RECOMMENDED
Ralph Coburn is not well known in Chicago —or almost anywhere—but deserves to be. Early in his seventy-year career, he created a series of paintings that hold their own besides those of his friends, Ellsworth Kelly, Jack Youngerman and Carmen Herrera. They are cool, abstract, geometric and, in Kelly’s word, “concrete;” they disdain realism, expression, metaphor and transcendence.
But what is most remarkable is that Coburn’s multi-section paintings incorporate choice: the owner-curator is expected to rearrange the parts as she wishes. The idea, which has its origins in Dada with Jean Arp and the Bauhaus with Moholy-Nagy, was that meaning was not to be fixed by the artist but was the product of the interaction of artwork and viewer. That being the case, why not put the actual arrangement in the hands of the latter?

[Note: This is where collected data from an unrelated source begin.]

-- simulation: running B's stack machine on an `enter asg` frame computes A's solve on asg and
-- then continues with the rest of the stack, provided the depth budget fA exceeds m(asg)
theorem pvSim (n max_bt : Int) (cls : List (List (Int × Bool))) :
    ∀ (fA : Nat) (asg : PySem.Dict Int Bool) (bt : Int)
      (rest : List (Option (PySem.Dict Int Bool))) (r : Int),
      (pvUnassigned n asg).length < fA →
      (match pvSolveA n max_bt cls fA asg bt with
       | (some _, bt') => r = bt'
       | (none, bt') => pvRunB n max_bt cls rest bt' = r) →
      pvRunB n max_bt cls (some asg :: rest) bt = r := by
  intro fA
  induction fA with
  | zero => intro asg bt rest r hm _; exact absurd hm (Nat.not_lt_zero _)
  | succ fA ih =>
    intro asg bt rest r hm hcont
    by_cases hbt : bt ≥ max_bt
    · have hs : pvSolveA n max_bt cls (fA + 1) asg bt = (none, bt) := by
        simp [pvSolveA, hbt]
      simp only [hs] at hcont
      rw [pvRunB_enter_guard n max_bt cls asg rest bt hbt]
      exact hcont
    · cases hp : pvPropagate cls asg with
      | none =>
        have hs : pvSolveA n max_bt cls (fA + 1) asg bt = (none, bt + 1) := by
          simp [pvSolveA, hbt, hp]
        simp only [hs] at hcont
        rw [pvRunB_enter_conflict n max_bt cls asg rest bt hbt hp]
        exact hcont
      | some a =>
        have hma : (pvUnassigned n a).length ≤ (pvUnassigned n asg).length :=
          pvUnassigned_le n (pvPropagate_contains hp)
        cases hun : pvUnassigned n a with
        | nil =>
          have hs : pvSolveA n max_bt cls (fA + 1) asg bt = (some a, bt) := by
            simp [pvSolveA, hbt, hp, hun]
          simp only [hs] at hcont
          rw [pvRunB_enter_sol n max_bt cls asg a rest bt hbt hp hun]
          exact hcont.symm
        | cons v vt =>
          have hvmem : v ∈ pvUnassigned n a := by rw [hun]; simp
          have hmT : (pvUnassigned n (a.insert v true)).length < fA := by
            have := pvUnassigned_insert_lt n true hvmem; omega
          have hmF : (pvUnassigned n (a.insert v false)).length < fA := by
            have := pvUnassigned_insert_lt n false hvmem; omega
          rw [pvRunB_enter_exp n max_bt cls asg a rest bt v vt hbt hp hun]
          cases hT1 : pvSolveA n max_bt cls fA (a.insert v true) bt with
          | mk resT btT =>
            cases resT with
            | some rT =>
              have hs : pvSolveA n max_bt cls (fA + 1) asg bt = (some rT, btT) := by
                simp [pvSolveA, hbt, hp, hun, hT1]
              simp only [hs] at hcont
              exact ih (a.insert v true) bt _ r hmT (by simp only [hT1]; exact hcont)
            | none =>
              cases hF1 : pvSolveA n max_bt cls fA (a.insert v false) btT with
              | mk resF btF =>
                have ihF : pvRunB n max_bt cls (some (a.insert v false) :: none :: rest) btT = r := by
                  refine ih (a.insert v false) btT _ r hmF ?_
                  simp only [hF1]
                  cases resF with
                  | some rF =>
                    have hs : pvSolveA n max_bt cls (fA + 1) asg bt = (some rF, btF) := by
                      simp [pvSolveA, hbt, hp, hun, hT1, hF1]
                    simp only [hs] at hcont
                    exact hcont
                  | none =>
                    have hs : pvSolveA n max_bt cls (fA + 1) asg bt = (none, btF + 1) := by
                      simp [pvSolveA, hbt, hp, hun, hT1, hF1]
                    simp only [hs] at hcont
                    show pvRunB n max_bt cls (none :: rest) btF = r
                    rw [pvRunB_unwind]
                    exact hcont
                exact ih (a.insert v true) bt _ r hmT (by simp only [hT1]; exact ihF)

-- ===== VERDICT (by name: the statement is the Claim_ definition above) =====
theorem dpll_backtracks_spec : Claim_equal_dpll_backtracks := by
  intro n clauses max_bt hdom
  unfold Spec_dpll_backtracks dpll_backtracks dpll_backtracks_alt
  have hm : (pvUnassigned n PySem.Dict.empty).length < n.toNat + 1 := by
    have hle : (pvUnassigned n PySem.Dict.empty).length ≤ (PySem.List.pyRange 0 n 1).length :=
      List.length_filter_le _ _
    rw [PySem.List.length_pyRange_one] at hle
    omega
  cases hs : pvSolveA n max_bt clauses (n.toNat + 1) PySem.Dict.empty 0 with
  | mk res bt' =>
    have hrun : pvRunB n max_bt clauses [some PySem.Dict.empty] 0 = bt' := by
      refine pvSim n max_bt clauses (n.toNat + 1) PySem.Dict.empty 0 [] bt' hm ?_
      simp only [hs]
      cases res with
      | some rr => rfl
      | none => exact pvRunB_nil n max_bt clauses bt'
    rw [hrun]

And that’s exactly what Coburn did in the most ambitious work of his life, “Premonitions” (1962), consisting of thirty-six canvases divided into seven groups, arranged by the owner/curator. The result is a colorful daydream that invites leisurely perusal, like Monet’s “Waterlillies” in the Musée de l’Orangerie. The difference is that Coburn is not interested in seasons of the year, times of day, growth, decay, duration, sky, water or mirroring. That’s a lot to sacrifice.

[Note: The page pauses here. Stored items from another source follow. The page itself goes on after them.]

-- pv_equiv track=rewrite | github.com/DandanLLab/wanxiang-scroll | scripts/format_helper.py | add_newlines_after_imports
-- ===== SOURCE A (Python) =====
-- def add_newlines_after_imports(content):
--     """在 import 语句后添加空行"""
--     lines = content.split('\n')
--     new_lines = []
--     prev_was_import = False
--
--     for line in lines:
--         stripped = line.strip()
--         is_import = stripped.startswith('import ') or stripped.startswith('from ')
--
--         if prev_was_import and not is_import and stripped and not stripped.startswith('#'):
--             new_lines.append('')
--
--         new_lines.append(line)
--         prev_was_import = is_import
--
--     return '\n'.join(new_lines)
-- ===== SOURCE B (Python) =====
-- def _is_import(line):
--     s = line.strip()
--     return s.startswith('import ') or s.startswith('from ')
--
--
-- def _breaks(prev, cur):
--     s = cur.strip()
--     return _is_import(prev) and not _is_import(cur) and bool(s) and not s.startswith('#')
--
--
-- def _split_blocks(lines):
--     """Recursively segment lines into blocks, cutting between an import line
--     and a following non-import, non-blank, non-comment line."""
--     if len(lines) <= 1:
--         return [lines]
--     rest = _split_blocks(lines[1:])
--     if _breaks(lines[0], lines[1]):
--         return [[lines[0]]] + rest
--     return [[lines[0]] + rest[0]] + rest[1:]
--
--
-- def add_newlines_after_imports(content):
--     """在 import 语句后添加空行"""
--     blocks = _split_blocks(content.split('\n'))
--     return '\n\n'.join('\n'.join(b) for b in blocks)
-- ===== Notes on version B (the rewrite author's own statement) =====
-- stated objective: alternative
-- what changed: B recursively segments the line list into blocks (cutting between an import line and a following code line) and joins the blocks with a double-newline separator, instead of A's single pass with a prev_was_import flag that interleaves blank lines into one flat list.
import Mathlib
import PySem

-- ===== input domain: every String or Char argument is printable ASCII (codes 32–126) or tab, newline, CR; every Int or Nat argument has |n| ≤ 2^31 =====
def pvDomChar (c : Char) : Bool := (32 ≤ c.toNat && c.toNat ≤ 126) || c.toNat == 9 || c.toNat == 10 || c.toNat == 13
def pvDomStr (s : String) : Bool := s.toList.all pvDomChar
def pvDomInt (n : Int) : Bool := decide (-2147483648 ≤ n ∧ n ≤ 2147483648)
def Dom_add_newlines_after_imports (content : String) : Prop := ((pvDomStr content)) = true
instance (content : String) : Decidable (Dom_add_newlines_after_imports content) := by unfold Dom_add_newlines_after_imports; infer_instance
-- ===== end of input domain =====

-- B segments the line list into blocks (recursive splitter) and joins the blocks with a
-- double-newline separator, instead of A's flat single pass with a prev_was_import flag;
-- alternative decomposition, same cost.

-- ===== PORT A =====
-- one iteration of A's for-loop: state = (new_lines, prev_was_import)
def pvStepA (st : List String × Bool) (line : String) : List String × Bool :=
  let stripped := PySem.Str.strip line
  let is_import := PySem.Str.startswith stripped "import " || PySem.Str.startswith stripped "from "
  let new_lines :=
    if st.2 && !is_import && !(stripped == "") && !(PySem.Str.startswith stripped "#") then
      st.1 ++ [""]
    else st.1
  (new_lines ++ [line], is_import)

def add_newlines_after_imports (content : String) : String :=
  match PySem.Str.split? content "\n" with
  | none => ""   -- unreachable: separator "\n" is nonempty
  | some lines => PySem.Str.join "\n" ((lines.foldl pvStepA ([], false)).1)

-- ===== PORT B =====
def pvIsImport (line : String) : Bool :=
  PySem.Str.startswith (PySem.Str.strip line) "import "
    || PySem.Str.startswith (PySem.Str.strip line) "from "

def pvBreaks (prev cur : String) : Bool :=
  pvIsImport prev && !pvIsImport cur && !(PySem.Str.strip cur == "")
    && !(PySem.Str.startswith (PySem.Str.strip cur) "#")

-- _split_blocks: len(lines) <= 1 → [lines]; else recurse on lines[1:]
def pvSplitBlocks : List String → List (List String)
  | [] => [[]]
  | [l] => [[l]]
  | a :: b :: rest =>
    let r := pvSplitBlocks (b :: rest)
    if pvBreaks a b then [a] :: r
    else
      match r with
      | [] => [[a]]            -- unreachable: _split_blocks always returns a nonempty list
      | h :: t => (a :: h) :: t

def add_newlines_after_imports_alt (content : String) : String :=
  match PySem.Str.split? content "\n" with
  | none => ""   -- unreachable: separator "\n" is nonempty
  | some lines =>
    PySem.Str.join "\n\n" ((pvSplitBlocks lines).map (PySem.Str.join "\n"))

-- ===== PRECONDITION & SPEC =====
def Spec_add_newlines_after_imports (content : String) (out : String) : Prop := out = add_newlines_after_imports_alt content
instance (content : String) (out : String) : Decidable (Spec_add_newlines_after_imports content out) := by unfold Spec_add_newlines_after_imports; infer_instance

-- ===== CLAIM (what is proved, stated in full; the proofs are below) =====
def Claim_equal_add_newlines_after_imports : Prop := ∀ (content : String), Dom_add_newlines_after_imports content → Spec_add_newlines_after_imports content (add_newlines_after_imports content)

-- ===== LEMMAS AND PROOFS =====

-- A's new_lines, written structurally: blank-line insertions driven by adjacent pairs
def pvTailIns : String → List String → List String
  | _, [] => []
  | a, b :: r => (if pvBreaks a b then ["", b] else [b]) ++ pvTailIns b r

theorem pv_foldA (r : List String) : ∀ (x : String) (acc : List String),
    (r.foldl pvStepA (acc, pvIsImport x)).1 = acc ++ pvTailIns x r := by
  induction r with
  | nil => intro x acc; simp [pvTailIns]
  | cons b r' ih =>
    intro x acc
    have hstep : pvStepA (acc, pvIsImport x) b
        = (acc ++ (if pvBreaks x b then ["", b] else [b]), pvIsImport b) := by
      simp [pvStepA, pvBreaks, pvIsImport]
      split_ifs <;> simp_all
    rw [List.foldl_cons, hstep, ih b]
    simp [pvTailIns]

-- _split_blocks on a nonempty list: the first block starts with the first line
theorem pv_shape (r : List String) : ∀ (b : String),
    ∃ s t, pvSplitBlocks (b :: r) = (b :: s) :: t := by
  induction r with
  | nil => intro b; exact ⟨[], [], rfl⟩
  | cons c r'' ih =>
    intro b
    obtain ⟨s, t, hst⟩ := ih c
    by_cases h : pvBreaks b c
    · exact ⟨[], pvSplitBlocks (c :: r''), by simp [pvSplitBlocks, h]⟩
    · exact ⟨c :: s, t, by simp [pvSplitBlocks, h, hst]⟩

theorem pv_join_head {sep x y : List Char} {t : List (List Char)} :
    PySem.Chars.join sep ((x ++ y) :: t) = x ++ PySem.Chars.join sep (y :: t) := by
  cases t with
  | nil => simp [PySem.Chars.join_singleton]
  | cons u t' => simp [PySem.Chars.join_cons_cons]

-- the key identity: A's flat interleaved list joined by "\n" = B's blocks joined by "\n\n"
theorem pv_join_eq (r : List String) : ∀ (a : String),
    PySem.Chars.join ['\n'] ((a :: pvTailIns a r).map String.toList)
      = PySem.Chars.join ['\n', '\n']
          (((pvSplitBlocks (a :: r)).map (PySem.Str.join "\n")).map String.toList) := by
  induction r with
  | nil =>
    intro a
    simp only [pvTailIns, pvSplitBlocks, List.map_cons, List.map_nil]
    rw [PySem.Chars.join_singleton, PySem.Chars.join_singleton, PySem.Str.toList_join]
    simp only [List.map_cons, List.map_nil]
    rw [PySem.Chars.join_singleton]
  | cons b r' ih =>
    intro a
    obtain ⟨s, t, hst⟩ := pv_shape r' b
    have hemp : ("" : String).toList = [] := rfl
    have hib := ih b
    rw [hst] at hib
    simp only [List.map_cons] at hib
    by_cases h : pvBreaks a b
    · have hrhs : pvSplitBlocks (a :: b :: r') = [a] :: pvSplitBlocks (b :: r') := by
        simp [pvSplitBlocks, h]
      rw [hrhs, hst]
      simp only [pvTailIns, h, if_true, List.cons_append, List.nil_append, List.map_cons]
      rw [PySem.Chars.join_cons_cons, PySem.Chars.join_cons_cons,
        PySem.Chars.join_cons_cons, hib, hemp]
      have h1 : (PySem.Str.join "\n" [a]).toList = a.toList := by
        rw [PySem.Str.toList_join]
        simp only [List.map_cons, List.map_nil]
        rw [PySem.Chars.join_singleton]
      rw [h1]
      simp
    · have hrhs : pvSplitBlocks (a :: b :: r') = (a :: b :: s) :: t := by
        simp [pvSplitBlocks, h, hst]
      rw [hrhs]
      have hhd : (PySem.Str.join "\n" (a :: b :: s)).toList
          = (a.toList ++ ['\n']) ++ (PySem.Str.join "\n" (b :: s)).toList := by
        rw [PySem.Str.toList_join, PySem.Str.toList_join]
        simp only [List.map_cons]
        rw [PySem.Chars.join_cons_cons]
        simp
      simp only [pvTailIns, h, Bool.false_eq_true, if_false, List.nil_append,
        List.cons_append, List.map_cons]
      rw [PySem.Chars.join_cons_cons, hhd, pv_join_head, hib]

-- ===== VERDICT (by name: the statement is the Claim_ definition above) =====
theorem add_newlines_after_imports_spec : Claim_equal_add_newlines_after_imports := by
  intro content _
  unfold Spec_add_newlines_after_imports add_newlines_after_imports add_newlines_after_imports_alt
  cases hsp : PySem.Str.split? content "\n" with
  | none => rfl
  | some lines =>
    cases lines with
    | nil => rfl
    | cons first rest =>
      have h0 : pvStepA ([], false) first = ([first], pvIsImport first) := by
        simp [pvStepA, pvIsImport]
      simp only [List.foldl_cons, h0]
      rw [pv_foldA rest first [first]]
      have hkey := pv_join_eq rest first
      simp only [PySem.Str.join]
      exact congrArg String.ofList (by simpa using hkey)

But the longer you look at “Premonitions,” the more you see: the canvases are nearly all vertical, composed of three colors, with uneven stripes across the middle. Most of the stripes are white, but two are black, two are orange, four blue, two rose, one purple and two yellow. Most of the arrangements have a vertical bias—a few even appear cruciform. The colors are mostly secondary, but a few primaries are evident. The canvas edges are painted white, making the ensembles flatter than they otherwise would be.
The arrangement I saw worked fine; it was both coherent and animated. My prediction is that so long as the pictures are not turned sideways, the next installation less than two weeks from now will work just as well. That’s a problem. If a particular arrangement can never truly fail, how well can it succeed? (Stephen F. Eisenman)
Ralph Coburn’s “Random Sequence” shows through April 22 at the Arts Club of Chicago, 201 East Ontario.